The insurgents' only accomplishment is to create chaos. They are strictly a negative force, who can only hope to slow down Iraq 's steady climb toward recovery. Finding that they usually die when they fight American soldiers, they have taken to preying mostly on weak and innocent targets like Red Cross buildings, mosques, and humanitarian agencies. This is a desperate and retrograde military strategy that will win them no friends.

The insurgents have no platform, no winning message, no identifiable leaders. There is no evidence that they represent a popular movement, or that they enjoy any widespread support. They instead, simply well armed and comparatively wealthy fringe fanatics. Many of them are foreign, All of them are leftovers of old Arab power blocs. They are feared by many Iraqis, but not broadly respected, trusted, or liked.

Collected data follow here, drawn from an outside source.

-- pv_equiv track=rewrite | github.com/yuelfei/NNBA | boundary_assembly_Lite/yuefei_utils.py | all_index_match
-- ===== SOURCE A (Python) =====
-- def all_index_match(word):
--
--     total_match_word=[]
--     total_sentence_order=[]
--     for word_list in word:
--
--         match_word = []
--         single_word_temp=[]
--         start_temp = []
--         end_temp = []
--         sentence_order = []
--
--         for a_node in range(len(word_list)):
--             for b_node in range(len(word_list)):
--                 if (a_node < b_node):
--                     sentence_order.append([a_node, b_node])
--
--         for index_node in sentence_order:
--             start_index = index_node[0]
--             end_index = index_node[-1]
--             single_word_temp.append(word_list[:start_index+1])
--             single_word_temp.append(word_list[start_index:])
--             single_word_temp.append(word_list[:end_index+1])
--             single_word_temp.append(word_list[end_index:])
--             match_word.append(single_word_temp)
--             single_word_temp=[]
--         total_match_word.append(match_word)
--         match_word=[]
--         total_sentence_order.append(sentence_order)
--         sentence_order=[]
--
--     return total_match_word,total_sentence_order
-- ===== SOURCE B (Python) =====
-- def all_index_match(word):
--     total_match_word = []
--     total_sentence_order = []
--     for word_list in word:
--         n = len(word_list)
--         # precompute prefix/suffix tables once; pairs then only look them up
--         pref = [word_list[:i + 1] for i in range(n)]
--         suf = [word_list[i:] for i in range(n)]
--         sentence_order = []
--         match_word = []
--         for a in range(n):
--             for b in range(a + 1, n):
--                 sentence_order.append([a, b])
--                 match_word.append([pref[a], suf[a], pref[b], suf[b]])
--         total_match_word.append(match_word)
--         total_sentence_order.append(sentence_order)
--     return total_match_word, total_sentence_order
-- ===== Notes on version B (the rewrite author's own statement) =====
-- stated objective: alternative
-- what changed: Precomputes per-word-list prefix/suffix slice tables once and looks pairs up in them inside a single merged a<b loop that fills sentence_order and match_word together, replacing A's staged passes (an n*n filtered pair scan, then a second loop re-slicing the list four times per pair).
import Mathlib
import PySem

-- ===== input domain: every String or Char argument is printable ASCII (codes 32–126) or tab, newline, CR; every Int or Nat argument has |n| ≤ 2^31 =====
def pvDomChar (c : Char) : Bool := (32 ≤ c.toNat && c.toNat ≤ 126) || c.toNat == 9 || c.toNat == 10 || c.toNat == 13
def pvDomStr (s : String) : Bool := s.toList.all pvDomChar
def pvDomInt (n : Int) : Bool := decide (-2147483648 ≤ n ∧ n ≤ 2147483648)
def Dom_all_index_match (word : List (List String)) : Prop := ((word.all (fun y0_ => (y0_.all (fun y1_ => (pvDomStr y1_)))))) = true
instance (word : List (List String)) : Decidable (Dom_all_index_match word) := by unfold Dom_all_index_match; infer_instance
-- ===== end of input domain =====

-- B precomputes prefix/suffix slice tables once per word list and fills sentence_order and match_word in a
-- single merged a<b loop of table lookups, instead of A's staged passes that re-slice per pair (objective:
-- alternative; return-value equivalence only — B's output shares sublist objects where A copies them afresh).

-- ===== PORT A =====
def all_index_match (word : List (List String)) : List (List (List (List String))) × List (List (List Int)) :=
  word.foldl (fun acc word_list =>
    let n : Int := word_list.length
    let sentence_order : List (List Int) :=
      (PySem.List.pyRange 0 n 1).foldl (fun so a_node =>
        (PySem.List.pyRange 0 n 1).foldl (fun so b_node =>
          if a_node < b_node then so ++ [[a_node, b_node]] else so) so) []
    let match_word : List (List (List String)) :=
      sentence_order.foldl (fun mw index_node =>
        -- index_node is always [a, b] here, so index_node[0] / index_node[-1] never raise
        let start_index := (PySem.List.pyGet? index_node 0).getD 0
        let end_index := (PySem.List.pyGet? index_node (-1)).getD 0
        mw ++ [[PySem.List.slice word_list none (some (start_index + 1)),
                PySem.List.slice word_list (some start_index) none,
                PySem.List.slice word_list none (some (end_index + 1)),
                PySem.List.slice word_list (some end_index) none]]) []
    (acc.1 ++ [match_word], acc.2 ++ [sentence_order])) ([], [])

-- ===== PORT B =====
def all_index_match_alt (word : List (List String)) : List (List (List (List String))) × List (List (List Int)) :=
  word.foldl (fun acc word_list =>
    let n : Int := word_list.length
    let pref : List (List String) :=
      (PySem.List.pyRange 0 n 1).map (fun i => PySem.List.slice word_list none (some (i + 1)))
    let suf : List (List String) :=
      (PySem.List.pyRange 0 n 1).map (fun i => PySem.List.slice word_list (some i) none)
    -- merged loop: one fold over a, inner fold over b, pair accumulator (sentence_order, match_word);
    -- pref[a]/suf[a]/pref[b]/suf[b] are in-range table lookups, ported as pyGetD with an unused default
    let st : List (List Int) × List (List (List String)) :=
      (PySem.List.pyRange 0 n 1).foldl (fun st a =>
        (PySem.List.pyRange (a + 1) n 1).foldl (fun st b =>
          (st.1 ++ [[a, b]],
           st.2 ++ [[PySem.List.pyGetD pref a [], PySem.List.pyGetD suf a [],
                     PySem.List.pyGetD pref b [], PySem.List.pyGetD suf b []]])) st) ([], [])
    (acc.1 ++ [st.2], acc.2 ++ [st.1])) ([], [])

-- ===== PRECONDITION & SPEC =====
def Spec_all_index_match (word : List (List String)) (out : List (List (List (List String))) × List (List (List Int))) : Prop := out = all_index_match_alt word
instance (word : List (List String)) (out : List (List (List (List String))) × List (List (List Int))) : Decidable (Spec_all_index_match word out) := by unfold Spec_all_index_match; infer_instance

-- ===== CLAIM (what is proved, stated in full; the proofs are below) =====
def Claim_equal_all_index_match : Prop := ∀ (word : List (List String)), Dom_all_index_match word → Spec_all_index_match word (all_index_match word)

-- ===== LEMMAS AND PROOFS =====

-- A's filtered inner scan over the whole range picks out exactly range(a+1, n)
lemma filter_lt_pyRange (a n : Int) (ha : 0 ≤ a) :
    (PySem.List.pyRange 0 n 1).filter (fun b => a < b) = PySem.List.pyRange (a + 1) n 1 := by
  by_cases h : a + 1 ≤ n
  · rw [PySem.List.pyRange_one_append 0 (a + 1) n (by omega) h, List.filter_append]
    have h1 : (PySem.List.pyRange 0 (a + 1) 1).filter (fun b => a < b) = [] := by
      rw [List.filter_eq_nil_iff]
      intro x hx
      have := PySem.List.mem_pyRange_one.mp hx
      simp only [decide_eq_true_eq]
      omega
    have h2 : (PySem.List.pyRange (a + 1) n 1).filter (fun b => a < b) =
        PySem.List.pyRange (a + 1) n 1 := by
      rw [List.filter_eq_self]
      intro x hx
      have := PySem.List.mem_pyRange_one.mp hx
      simp only [decide_eq_true_eq]
      omega
    rw [h1, h2, List.nil_append]
  · rw [PySem.List.pyRange_one_eq_nil (by omega : n ≤ a + 1), List.filter_eq_nil_iff]
    intro x hx
    have := PySem.List.mem_pyRange_one.mp hx
    simp only [decide_eq_true_eq]
    omega

-- the lexicographic pair list both programs produce
def soB (wl : List String) : List (List Int) :=
  (PySem.List.pyRange 0 (wl.length : Int) 1).flatMap (fun a =>
    (PySem.List.pyRange (a + 1) (wl.length : Int) 1).map (fun b => [a, b]))

-- A's pair-building double loop equals the flatMap form
lemma pairs_eq (n : Int) :
    (PySem.List.pyRange 0 n 1).foldl (fun so a_node =>
      (PySem.List.pyRange 0 n 1).foldl (fun so b_node =>
        if a_node < b_node then so ++ [[a_node, b_node]] else so) so) [] =
    (PySem.List.pyRange 0 n 1).flatMap (fun a =>
      (PySem.List.pyRange (a + 1) n 1).map (fun b => [a, b])) := by
  have step : ∀ a : Int, 0 ≤ a → ∀ so : List (List Int),
      (PySem.List.pyRange 0 n 1).foldl (fun so b_node =>
        if a < b_node then so ++ [[a, b_node]] else so) so =
      so ++ (PySem.List.pyRange (a + 1) n 1).map (fun b => [a, b]) := by
    intro a ha so
    have hfun : (fun (so : List (List Int)) b => if a < b then so ++ [[a, b]] else so) =
        (fun so b => if (fun b => decide (a < b)) b = true then so ++ [[a, b]] else so) := by
      funext so b; by_cases hab : a < b <;> simp [hab]
    rw [hfun, PySem.List.foldl_append_if (fun b => decide (a < b)) (fun b => [a, b]),
      filter_lt_pyRange a n ha]
  rw [PySem.List.foldl_congr_mem _ _ (fun so a =>
      so ++ (PySem.List.pyRange (a + 1) n 1).map (fun b => [a, b])) []
      (fun so a hmem => step a (PySem.List.mem_pyRange_one.mp hmem).1 so)]
  exact PySem.List.foldl_append_eq_flatMap _ _ []

-- A-side per-word_list values, named for the proofs
def soA (wl : List String) : List (List Int) :=
  (PySem.List.pyRange 0 (wl.length : Int) 1).foldl (fun so a_node =>
    (PySem.List.pyRange 0 (wl.length : Int) 1).foldl (fun so b_node =>
      if a_node < b_node then so ++ [[a_node, b_node]] else so) so) []

def mwA (wl : List String) : List (List (List String)) :=
  (soA wl).foldl (fun mw index_node =>
    let start_index := (PySem.List.pyGet? index_node 0).getD 0
    let end_index := (PySem.List.pyGet? index_node (-1)).getD 0
    mw ++ [[PySem.List.slice wl none (some (start_index + 1)),
            PySem.List.slice wl (some start_index) none,
            PySem.List.slice wl none (some (end_index + 1)),
            PySem.List.slice wl (some end_index) none]]) []

-- B-side tables and per-word_list state
def prefT (wl : List String) : List (List String) :=
  (PySem.List.pyRange 0 (wl.length : Int) 1).map (fun i => PySem.List.slice wl none (some (i + 1)))

def sufT (wl : List String) : List (List String) :=
  (PySem.List.pyRange 0 (wl.length : Int) 1).map (fun i => PySem.List.slice wl (some i) none)

def stB (wl : List String) : List (List Int) × List (List (List String)) :=
  (PySem.List.pyRange 0 (wl.length : Int) 1).foldl (fun st a =>
    (PySem.List.pyRange (a + 1) (wl.length : Int) 1).foldl (fun st b =>
      (st.1 ++ [[a, b]],
       st.2 ++ [[PySem.List.pyGetD (prefT wl) a [], PySem.List.pyGetD (sufT wl) a [],
                 PySem.List.pyGetD (prefT wl) b [], PySem.List.pyGetD (sufT wl) b []]])) st) ([], [])

-- generic: a fold appending one element to each side of a pair accumulator is a pair of maps
lemma foldl_prod_append {α β γ : Type} (F : α → β) (G : α → γ) (l : List α)
    (x : List β) (y : List γ) :
    l.foldl (fun acc wl => (acc.1 ++ [F wl], acc.2 ++ [G wl])) (x, y) =
    (x ++ l.map F, y ++ l.map G) := by
  induction l generalizing x y with
  | nil => simp
  | cons h t ih => simp [ih]

-- generic: a fold appending a whole list to each side of a pair accumulator is a pair of flatMaps
lemma foldl_prod_append_flat {α β γ : Type} (F : α → List β) (G : α → List γ) (l : List α)
    (x : List β) (y : List γ) :
    l.foldl (fun acc a => (acc.1 ++ F a, acc.2 ++ G a)) (x, y) =
    (x ++ l.flatMap F, y ++ l.flatMap G) := by
  induction l generalizing x y with
  | nil => simp
  | cons h t ih => simp [ih]

-- the table lookups recover the slices for in-range indices
lemma prefT_lookup (wl : List String) (i : Int) (h0 : 0 ≤ i) (h1 : i < (wl.length : Int)) :
    PySem.List.pyGetD (prefT wl) i [] = PySem.List.slice wl none (some (i + 1)) :=
  PySem.List.pyGetD_map_pyRange_of_nonneg _ _ _ _ h0 h1

lemma sufT_lookup (wl : List String) (i : Int) (h0 : 0 ≤ i) (h1 : i < (wl.length : Int)) :
    PySem.List.pyGetD (sufT wl) i [] = PySem.List.slice wl (some i) none :=
  PySem.List.pyGetD_map_pyRange_of_nonneg _ _ _ _ h0 h1

-- B's merged fold splits into the pair list and the slice-quadruple list
lemma stB_eq (wl : List String) :
    stB wl = (soB wl,
      (soB wl).map (fun q =>
        match q with
        | [a, b] => [PySem.List.slice wl none (some (a + 1)),
                     PySem.List.slice wl (some a) none,
                     PySem.List.slice wl none (some (b + 1)),
                     PySem.List.slice wl (some b) none]
        | _ => [])) := by
  unfold stB
  have hinner : ∀ a : Int, 0 ≤ a → ∀ st : List (List Int) × List (List (List String)),
      (PySem.List.pyRange (a + 1) (wl.length : Int) 1).foldl (fun st b =>
        (st.1 ++ [[a, b]],
         st.2 ++ [[PySem.List.pyGetD (prefT wl) a [], PySem.List.pyGetD (sufT wl) a [],
                   PySem.List.pyGetD (prefT wl) b [], PySem.List.pyGetD (sufT wl) b []]])) st =
      (st.1 ++ (PySem.List.pyRange (a + 1) (wl.length : Int) 1).map (fun b => [a, b]),
       st.2 ++ (PySem.List.pyRange (a + 1) (wl.length : Int) 1).map (fun b =>
         [PySem.List.slice wl none (some (a + 1)), PySem.List.slice wl (some a) none,
          PySem.List.slice wl none (some (b + 1)), PySem.List.slice wl (some b) none])) := by
    intro a ha st
    obtain ⟨x, y⟩ := st
    rw [foldl_prod_append (fun b => [a, b])
      (fun b => [PySem.List.pyGetD (prefT wl) a [], PySem.List.pyGetD (sufT wl) a [],
                 PySem.List.pyGetD (prefT wl) b [], PySem.List.pyGetD (sufT wl) b []])]
    refine Prod.ext rfl ?_
    simp only []
    congr 1
    apply List.map_congr_left
    intro b hb
    have hbm := PySem.List.mem_pyRange_one.mp hb
    have han : a < (wl.length : Int) := by omega
    rw [prefT_lookup wl a ha han, sufT_lookup wl a ha han,
        prefT_lookup wl b (by omega) hbm.2, sufT_lookup wl b (by omega) hbm.2]
  rw [PySem.List.foldl_congr_mem _ _ (fun st a =>
      (st.1 ++ (PySem.List.pyRange (a + 1) (wl.length : Int) 1).map (fun b => [a, b]),
       st.2 ++ (PySem.List.pyRange (a + 1) (wl.length : Int) 1).map (fun b =>
         [PySem.List.slice wl none (some (a + 1)), PySem.List.slice wl (some a) none,
          PySem.List.slice wl none (some (b + 1)), PySem.List.slice wl (some b) none])))
      ([], [])
      (fun st a hmem => hinner a (PySem.List.mem_pyRange_one.mp hmem).1 st)]
  rw [foldl_prod_append_flat]
  refine Prod.ext rfl ?_
  simp only [soB, List.map_flatMap, List.map_map, List.nil_append]
  rfl

lemma soA_eq (wl : List String) : soA wl = soB wl := pairs_eq (wl.length : Int)

lemma mwA_eq (wl : List String) : mwA wl = (stB wl).2 := by
  rw [stB_eq]
  unfold mwA
  rw [soA_eq, PySem.List.foldl_append_singleton_eq_map, List.nil_append]
  apply List.map_congr_left
  intro q hq
  rcases List.mem_flatMap.mp hq with ⟨a, _, hq2⟩
  rcases List.mem_map.mp hq2 with ⟨b, _, rfl⟩
  rfl

-- ===== VERDICT (by name: the statement is the Claim_ definition above) =====
theorem all_index_match_spec : Claim_equal_all_index_match := by
  intro word _
  show all_index_match word = all_index_match_alt word
  have hA : all_index_match word = (word.map mwA, word.map soA) := by
    rw [show all_index_match word =
          word.foldl (fun acc wl => (acc.1 ++ [mwA wl], acc.2 ++ [soA wl])) ([], []) from rfl,
        foldl_prod_append]
    simp
  have hB : all_index_match_alt word =
      (word.map (fun wl => (stB wl).2), word.map (fun wl => (stB wl).1)) := by
    rw [show all_index_match_alt word =
          word.foldl (fun acc wl => (acc.1 ++ [(stB wl).2], acc.2 ++ [(stB wl).1])) ([], []) from rfl,
        foldl_prod_append]
    simp
  rw [hA, hB]
  refine Prod.ext ?_ ?_ <;> simp only []
  · exact List.map_congr_left (fun wl _ => mwA_eq wl)
  · exact List.map_congr_left (fun wl _ => by rw [soA_eq wl, stB_eq])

In short, they are political criminals. Everyday Iraqis remember 1991, when America disappeared before the job was done, and many citizens remain wary about acting against political criminals in ways that could put their own lives at risk. But I believe that, increasingly, the guerillas will find it hard to swim and hide among the Iraqi public.

ON THE SIDE OF THE ANGELS

The best way to understand our current position in Iraq may be as follows. A psychological contest is under way for Iraqi loyalties. On one side are remnants of an unpopular regime, reinforced by unpopular foreigners, who merely wreck and kill in ugly ways, especially at religious and humanitarian sites, frequently on holy days, with most of the victims being innocent Iraqis.

On the other side are American forces who have, on the whole, been quite gentle and forbearing. (If anything, everyday Iraqis are now more likely to criticize the Americans for being insufficiently ruthless in dealing with the insurgents.) And any day now, we hope, those American forces will get a multi-billion dollar infusion of funds-thanks to the U.S. Congress and some of our overseas allies-which will allow them to demonstrate to the Iraqis even more clearly who is on the side of progress, modernity, prosperity, and human decency. And you know what? That's a pretty good position from which to prosecute a war against minority guerillas.

No guerilla war is easy. We will need to strike hard, and to spend money. Improving our intelligence, and training more and more Iraqi compatriots who will fight next to us, and increasingly instead of us, should be high priorities. But there is no Ho Chi Minh trail pumping fresh poison into Iraq, and with each passing season there will be fewer weapons in the hands of fewer guerillas with less and less money to spend. 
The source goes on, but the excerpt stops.